Exercise aim:
Could you return the lines below exactly, from the first line up to and including the line that holds "-- ===== input"?

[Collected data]
⟨

-- pv_equiv track=rewrite | github.com/DJV512/Advent-of-Code-2017 | Day13/main.py | part2
-- ===== SOURCE A (Python) =====
-- def part2(firewall):
--
--     for delay in range(5000000):
--         correct = True
--         for layer in firewall:
--             if (delay+layer) % ((firewall[layer]*2)-2) == 0:
--                 correct = False
--                 break
--         if correct:
--             return delay
--
--     return f"Delay needs to be higher than {delay}"
-- ===== SOURCE B (Python) =====
-- def part2(firewall):
--     LIMIT = 5000000
--     lo, size = 0, 1024
--     while lo < LIMIT:
--         hi = min(lo + size, LIMIT)
--         blocked = set()
--         for layer, rng in firewall.items():
--             step = abs(rng * 2 - 2)
--             start = lo + ((-layer - lo) % step)
--             blocked.update(range(start, hi, step))
--         for d in range(lo, hi):
--             if d not in blocked:
--                 return d
--         lo, size = hi, size * 2
--     return f"Delay needs to be higher than {LIMIT - 1}"
-- ===== Notes on version B (the rewrite author's own statement) =====
-- stated objective: alternative
-- what changed: A trial-tests every layer at every single delay 0,1,2,...; B instead sieves: per layer it marks the blocked delays by stepping through the layer's period over doubling blocks and returns the first unmarked delay (each layer costs block/period marks instead of one modulus test per delay); a timing run could not measure this on large inputs, which fall outside Pre_part2.
import Mathlib
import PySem

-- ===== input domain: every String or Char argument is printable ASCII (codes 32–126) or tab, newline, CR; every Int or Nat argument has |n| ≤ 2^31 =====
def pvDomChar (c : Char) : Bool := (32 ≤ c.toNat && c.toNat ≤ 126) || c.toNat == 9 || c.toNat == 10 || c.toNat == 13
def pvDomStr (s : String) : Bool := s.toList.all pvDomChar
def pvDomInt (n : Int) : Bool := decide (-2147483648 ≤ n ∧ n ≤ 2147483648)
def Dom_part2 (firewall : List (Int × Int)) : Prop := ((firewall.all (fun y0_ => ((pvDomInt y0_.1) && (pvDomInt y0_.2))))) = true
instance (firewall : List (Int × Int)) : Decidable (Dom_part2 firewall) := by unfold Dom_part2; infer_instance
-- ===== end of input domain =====

-- B replaces A's per-delay trial of every layer by a doubling-block sieve that marks the
-- blocked delays of each layer by stepping through its period; equivalence is about the
-- return value on inputs where A returns an int (see Pre_part2).

-- ===== PORT A =====
-- inner 'for layer in firewall' loop with the 'correct' flag and break
-- ('firewall[layer]' on a key being iterated is that item's value)
def part2Check (delay : Int) : List (Int × Int) → Bool
  | [] => true
  | (layer, r) :: rest =>
    if PySem.Int.mod (delay + layer) (r * 2 - 2) == 0 then false
    else part2Check delay rest

-- outer 'for delay in range(5000000)' loop; Python returns a string when the range is
-- exhausted (not an Int) — that case is outside Pre_part2, the port returns -1 there
def part2Loop (items : List (Int × Int)) (delay : Int) : Nat → Int
  | 0 => -1
  | fuel + 1 => if part2Check delay items then delay else part2Loop items (delay + 1) fuel

def part2 (firewall : List (Int × Int)) : Int :=
  part2Loop ((PySem.Dict.ofList firewall).items) 0 5000000

-- ===== PORT B =====
-- 'for d in range(lo, hi): if d not in blocked: return d'
def altScan (blocked : PySem.Set Int) : List Int → Option Int
  | [] => none
  | d :: ds => if PySem.Set.contains blocked d then altScan blocked ds else some d

-- 'blocked = set(); for layer, rng in items: blocked.update(range(start, hi, step))'
def altBlocked (items : List (Int × Int)) (lo hi : Int) : PySem.Set Int :=
  items.foldl
    (fun b p =>
      PySem.Set.update b
        (PySem.List.pyRange (lo + PySem.Int.mod (-p.1 - lo) |p.2 * 2 - 2|) hi |p.2 * 2 - 2|))
    PySem.Set.empty

-- the 'while lo < LIMIT' loop with doubling block size
def altLoop (items : List (Int × Int)) (lo size : Int) (hsize : 0 < size) : Int :=
  if h : lo < 5000000 then
    let hi := min (lo + size) 5000000
    match altScan (altBlocked items lo hi) (PySem.List.pyRange lo hi 1) with
    | some d => d
    | none => altLoop items hi (size * 2) (by omega)
  else -1
  termination_by (5000000 - lo).toNat
  decreasing_by omega

def part2_alt (firewall : List (Int × Int)) : Int :=
  altLoop ((PySem.Dict.ofList firewall).items) 0 1024 (by norm_num)

-- ===== PRECONDITION & SPEC =====
-- Pre_part2 holds exactly when the Python A returns an int: no layer has range 1 (whose
-- period 2*1-2 = 0 would make '%' raise ZeroDivisionError at any delay that passes all
-- earlier layers), and some delay below A's search bound passes every layer (otherwise A
-- returns a string, not an int).  The search bound 5000000 is capped by the lcm of the
-- layers' periods, which is equivalent because the set of blocked delays is periodic with
-- that lcm; the cap only makes the condition cheaply decidable, it excludes nothing more.
def preBound (firewall : List (Int × Int)) : Nat :=
  min 5000000 (((PySem.Dict.ofList firewall).items).foldl (fun a p => Nat.lcm a (p.2 * 2 - 2).natAbs) 1)

-- 'delay n passes every layer' (Bool, so that Pre_part2 is evaluable by machine)
def preGoodAt (firewall : List (Int × Int)) (n : Nat) : Bool :=
  (PySem.Dict.ofList firewall).items.all
    (fun p => !(decide ((p.2 * 2 - 2) ∣ ((n : Int) + p.1))))

def Pre_part2 (firewall : List (Int × Int)) : Prop :=
  (∀ p ∈ (PySem.Dict.ofList firewall).items, p.2 ≠ 1) ∧
  ((List.range (preBound firewall)).any (preGoodAt firewall) = true)
instance (firewall : List (Int × Int)) : Decidable (Pre_part2 firewall) := by
  unfold Pre_part2; infer_instance

def pvWitness_part2 : (List (Int × Int)) := [(0, 3), (1, 2)]

def Spec_part2 (firewall : List (Int × Int)) (out : Int) : Prop := out = part2_alt firewall
instance (firewall : List (Int × Int)) (out : Int) : Decidable (Spec_part2 firewall out) := by
  unfold Spec_part2; infer_instance

-- ===== CLAIM (what is proved, stated in full; the proofs are below) =====
def Claim_equal_part2 : Prop := ∀ (firewall : List (Int × Int)), Dom_part2 firewall → Pre_part2 firewall → Spec_part2 firewall (part2 firewall)

-- ===== LEMMAS AND PROOFS =====

-- a delay passes all layers: the common specification both loops are reduced to
def pvGood (items : List (Int × Int)) (d : Int) : Bool :=
  items.all (fun p => !(decide ((p.2 * 2 - 2) ∣ (d + p.1))))

theorem part2Check_eq (items : List (Int × Int)) (d : Int) :
    part2Check d items = pvGood items d := by
  induction items with
  | nil => rfl
  | cons p rest ih =>
    obtain ⟨k, r⟩ := p
    have hc : (PySem.Int.mod (d + k) (r * 2 - 2) == 0) = decide ((r * 2 - 2) ∣ (d + k)) := by
      rw [Bool.eq_iff_iff]
      simp only [beq_iff_eq, decide_eq_true_eq]
      exact PySem.Int.mod_eq_zero_iff_dvd _ _
    rw [part2Check, hc]
    by_cases hdvd : (r * 2 - 2) ∣ (d + k) <;> simp [hdvd, pvGood, ih]

theorem part2Loop_eq_find (items : List (Int × Int)) (d : Int) (fuel : Nat) :
    part2Loop items d fuel =
      ((PySem.List.pyRange d (d + fuel) 1).find? (pvGood items)).getD (-1) := by
  induction fuel generalizing d with
  | zero =>
    rw [show d + ((0:Nat):Int) = d by push_cast; ring, PySem.List.pyRange_one_eq_nil le_rfl]
    rfl
  | succ n ih =>
    rw [PySem.List.pyRange_one_cons (by push_cast; omega : d < d + ((n:Nat) + 1 : Nat))]
    simp only [part2Loop, List.find?_cons, part2Check_eq]
    by_cases hg : pvGood items d
    · simp [hg]
    · simp only [hg, Bool.false_eq_true, if_false]
      rw [ih (d + 1)]
      congr 2
      push_cast; ring_nf

-- membership in the fold of per-layer Set.update calls
theorem mem_foldl_update (g : (Int × Int) → List Int) (l : List (Int × Int))
    (s : PySem.Set Int) (d : Int) :
    (d ∈ l.foldl (fun b p => PySem.Set.update b (g p)) s) ↔ d ∈ s ∨ ∃ p ∈ l, d ∈ g p := by
  induction l generalizing s with
  | nil => simp
  | cons p rest ih =>
    simp only [List.foldl_cons, ih, PySem.Set.mem_update, List.mem_cons]
    constructor
    · rintro ((h | h) | ⟨q, hq, hd⟩)
      · exact Or.inl h
      · exact Or.inr ⟨p, Or.inl rfl, h⟩
      · exact Or.inr ⟨q, Or.inr hq, hd⟩
    · rintro (h | ⟨q, (rfl | hq), hd⟩)
      · exact Or.inl (Or.inl h)
      · exact Or.inl (Or.inr hd)
      · exact Or.inr ⟨q, hq, hd⟩

-- one layer's range(start, hi, step) marks exactly the delays in [lo, hi) it catches
theorem mem_layer_range (k r lo hi d : Int) (hr : r ≠ 1) (hlo : lo ≤ d) (hhi : d < hi) :
    (d ∈ PySem.List.pyRange (lo + PySem.Int.mod (-k - lo) |r * 2 - 2|) hi |r * 2 - 2|) ↔
      (r * 2 - 2) ∣ (d + k) := by
  set s : Int := |r * 2 - 2| with hs
  have hspos : 0 < s := abs_pos.mpr (by omega)
  have hm0 : 0 ≤ PySem.Int.mod (-k - lo) s := PySem.Int.mod_nonneg _ hspos
  have hms : PySem.Int.mod (-k - lo) s < s := PySem.Int.mod_lt _ hspos
  have hqm : PySem.Int.floordiv (-k - lo) s * s + PySem.Int.mod (-k - lo) s = -k - lo :=
    PySem.Int.floordiv_mul_add_mod _ _
  set q : Int := PySem.Int.floordiv (-k - lo) s with hq
  set m : Int := PySem.Int.mod (-k - lo) s with hm
  rw [PySem.List.mem_pyRange_iff_of_pos hspos d]
  constructor
  · rintro ⟨h1, _, c, hc⟩
    refine (abs_dvd _ _).mp ⟨c - q, ?_⟩
    have : d - (lo + m) = s * c := hc
    nlinarith
  · intro hdvd
    obtain ⟨c, hc⟩ := (abs_dvd (r * 2 - 2) (d + k)).mpr hdvd
    have h1 : d - (lo + m) = s * (c + q) := by nlinarith
    have h2 : -s < s * (c + q) := by omega
    have h3 : (-1 : Int) < c + q := by
      by_contra hcon
      rw [not_lt] at hcon
      nlinarith
    have h4 : 0 ≤ s * (c + q) := mul_nonneg (le_of_lt hspos) (by omega)
    exact ⟨by omega, hhi, ⟨c + q, h1⟩⟩

theorem mem_altBlocked (items : List (Int × Int)) (lo hi d : Int)
    (hno1 : ∀ p ∈ items, p.2 ≠ 1) (hlo : lo ≤ d) (hhi : d < hi) :
    (d ∈ altBlocked items lo hi) ↔ ∃ p ∈ items, (p.2 * 2 - 2) ∣ (d + p.1) := by
  unfold altBlocked
  rw [mem_foldl_update]
  simp only [PySem.Set.empty, List.not_mem_nil, false_or]
  constructor
  · rintro ⟨p, hp, hd⟩
    exact ⟨p, hp, (mem_layer_range p.1 p.2 lo hi d (hno1 p hp) hlo hhi).mp hd⟩
  · rintro ⟨p, hp, hd⟩
    exact ⟨p, hp, (mem_layer_range p.1 p.2 lo hi d (hno1 p hp) hlo hhi).mpr hd⟩

theorem altScan_eq_find_of (blocked : PySem.Set Int) (items : List (Int × Int))
    (ds : List Int) (h : ∀ d ∈ ds, (blocked.contains d = true ↔ pvGood items d = false)) :
    altScan blocked ds = ds.find? (pvGood items) := by
  induction ds with
  | nil => rfl
  | cons d ds ih =>
    simp only [altScan, List.find?_cons]
    cases hb : blocked.contains d with
    | true =>
      have hg : pvGood items d = false := (h d List.mem_cons_self).mp hb
      simp [hg, ih (fun x hx => h x (List.mem_cons_of_mem _ hx))]
    | false =>
      have hg : pvGood items d = true := by
        rcases Bool.eq_false_or_eq_true (pvGood items d) with h0 | h0
        · exact h0
        · exact absurd ((h d List.mem_cons_self).mpr h0)
            (by rw [hb]; exact Bool.false_ne_true)
      simp [hg]

theorem altScan_eq_find (items : List (Int × Int)) (lo hi : Int)
    (hno1 : ∀ p ∈ items, p.2 ≠ 1) :
    altScan (altBlocked items lo hi) (PySem.List.pyRange lo hi 1) =
      (PySem.List.pyRange lo hi 1).find? (pvGood items) := by
  apply altScan_eq_find_of
  intro d hd
  rw [PySem.List.mem_pyRange_one] at hd
  rw [PySem.Set.contains_iff, mem_altBlocked items lo hi d hno1 hd.1 hd.2]
  unfold pvGood
  simp

theorem altLoop_eq_find (items : List (Int × Int)) (lo size : Int) (hs : 0 < size)
    (hno1 : ∀ p ∈ items, p.2 ≠ 1) (hlo : 0 ≤ lo) :
    altLoop items lo size hs =
      ((PySem.List.pyRange lo 5000000 1).find? (pvGood items)).getD (-1) := by
  revert hlo
  induction lo, size, hs using altLoop.induct items with
  | case1 lo size hs h hi d hscan =>
    intro hlo
    rw [altLoop]
    simp only [dif_pos h]
    rw [hscan]
    have hfind : (PySem.List.pyRange lo (min (lo + size) 5000000) 1).find? (pvGood items) =
        some d := by
      rw [← altScan_eq_find items lo (min (lo + size) 5000000) hno1]; exact hscan
    rw [PySem.List.pyRange_one_append lo (min (lo + size) 5000000) 5000000 (by omega) (by omega),
      List.find?_append, hfind]
    rfl
  | case2 lo size hs h hi hscan ih =>
    intro hlo
    rw [altLoop]
    simp only [dif_pos h]
    rw [hscan]
    have hfind : (PySem.List.pyRange lo (min (lo + size) 5000000) 1).find? (pvGood items) =
        none := by
      rw [← altScan_eq_find items lo (min (lo + size) 5000000) hno1]; exact hscan
    rw [PySem.List.pyRange_one_append lo (min (lo + size) 5000000) 5000000 (by omega) (by omega),
      List.find?_append, hfind, Option.none_or]
    exact ih (by omega)
  | case3 lo size hs h =>
    intro hlo
    rw [altLoop]
    simp only [dif_neg h]
    rw [PySem.List.pyRange_one_eq_nil (by omega)]
    rfl

-- ===== VERDICT (by name: the statement is the Claim_ definition above) =====
theorem part2_spec : Claim_equal_part2 := by
  intro fw _ hpre
  unfold Spec_part2
  unfold part2 part2_alt
  rw [part2Loop_eq_find, altLoop_eq_find _ _ _ _ hpre.1 le_rfl]
  norm_num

⟩

Exercise solution:
-- pv_equiv track=rewrite | github.com/DJV512/Advent-of-Code-2017 | Day13/main.py | part2
-- ===== SOURCE A (Python) =====
-- def part2(firewall):
--
--     for delay in range(5000000):
--         correct = True
--         for layer in firewall:
--             if (delay+layer) % ((firewall[layer]*2)-2) == 0:
--                 correct = False
--                 break
--         if correct:
--             return delay
--
--     return f"Delay needs to be higher than {delay}"
-- ===== SOURCE B (Python) =====
-- def part2(firewall):
--     LIMIT = 5000000
--     lo, size = 0, 1024
--     while lo < LIMIT:
--         hi = min(lo + size, LIMIT)
--         blocked = set()
--         for layer, rng in firewall.items():
--             step = abs(rng * 2 - 2)
--             start = lo + ((-layer - lo) % step)
--             blocked.update(range(start, hi, step))
--         for d in range(lo, hi):
--             if d not in blocked:
--                 return d
--         lo, size = hi, size * 2
--     return f"Delay needs to be higher than {LIMIT - 1}"
-- ===== Notes on version B (the rewrite author's own statement) =====
-- stated objective: alternative
-- what changed: A trial-tests every layer at every single delay 0,1,2,...; B instead sieves: per layer it marks the blocked delays by stepping through the layer's period over doubling blocks and returns the first unmarked delay (each layer costs block/period marks instead of one modulus test per delay); a timing run could not measure this on large inputs, which fall outside Pre_part2.
import Mathlib
import PySem

-- ===== input domain: every String or Char argument is printable ASCII (codes 32–126) or tab, newline, CR; every Int or Nat argument has |n| ≤ 2^31 =====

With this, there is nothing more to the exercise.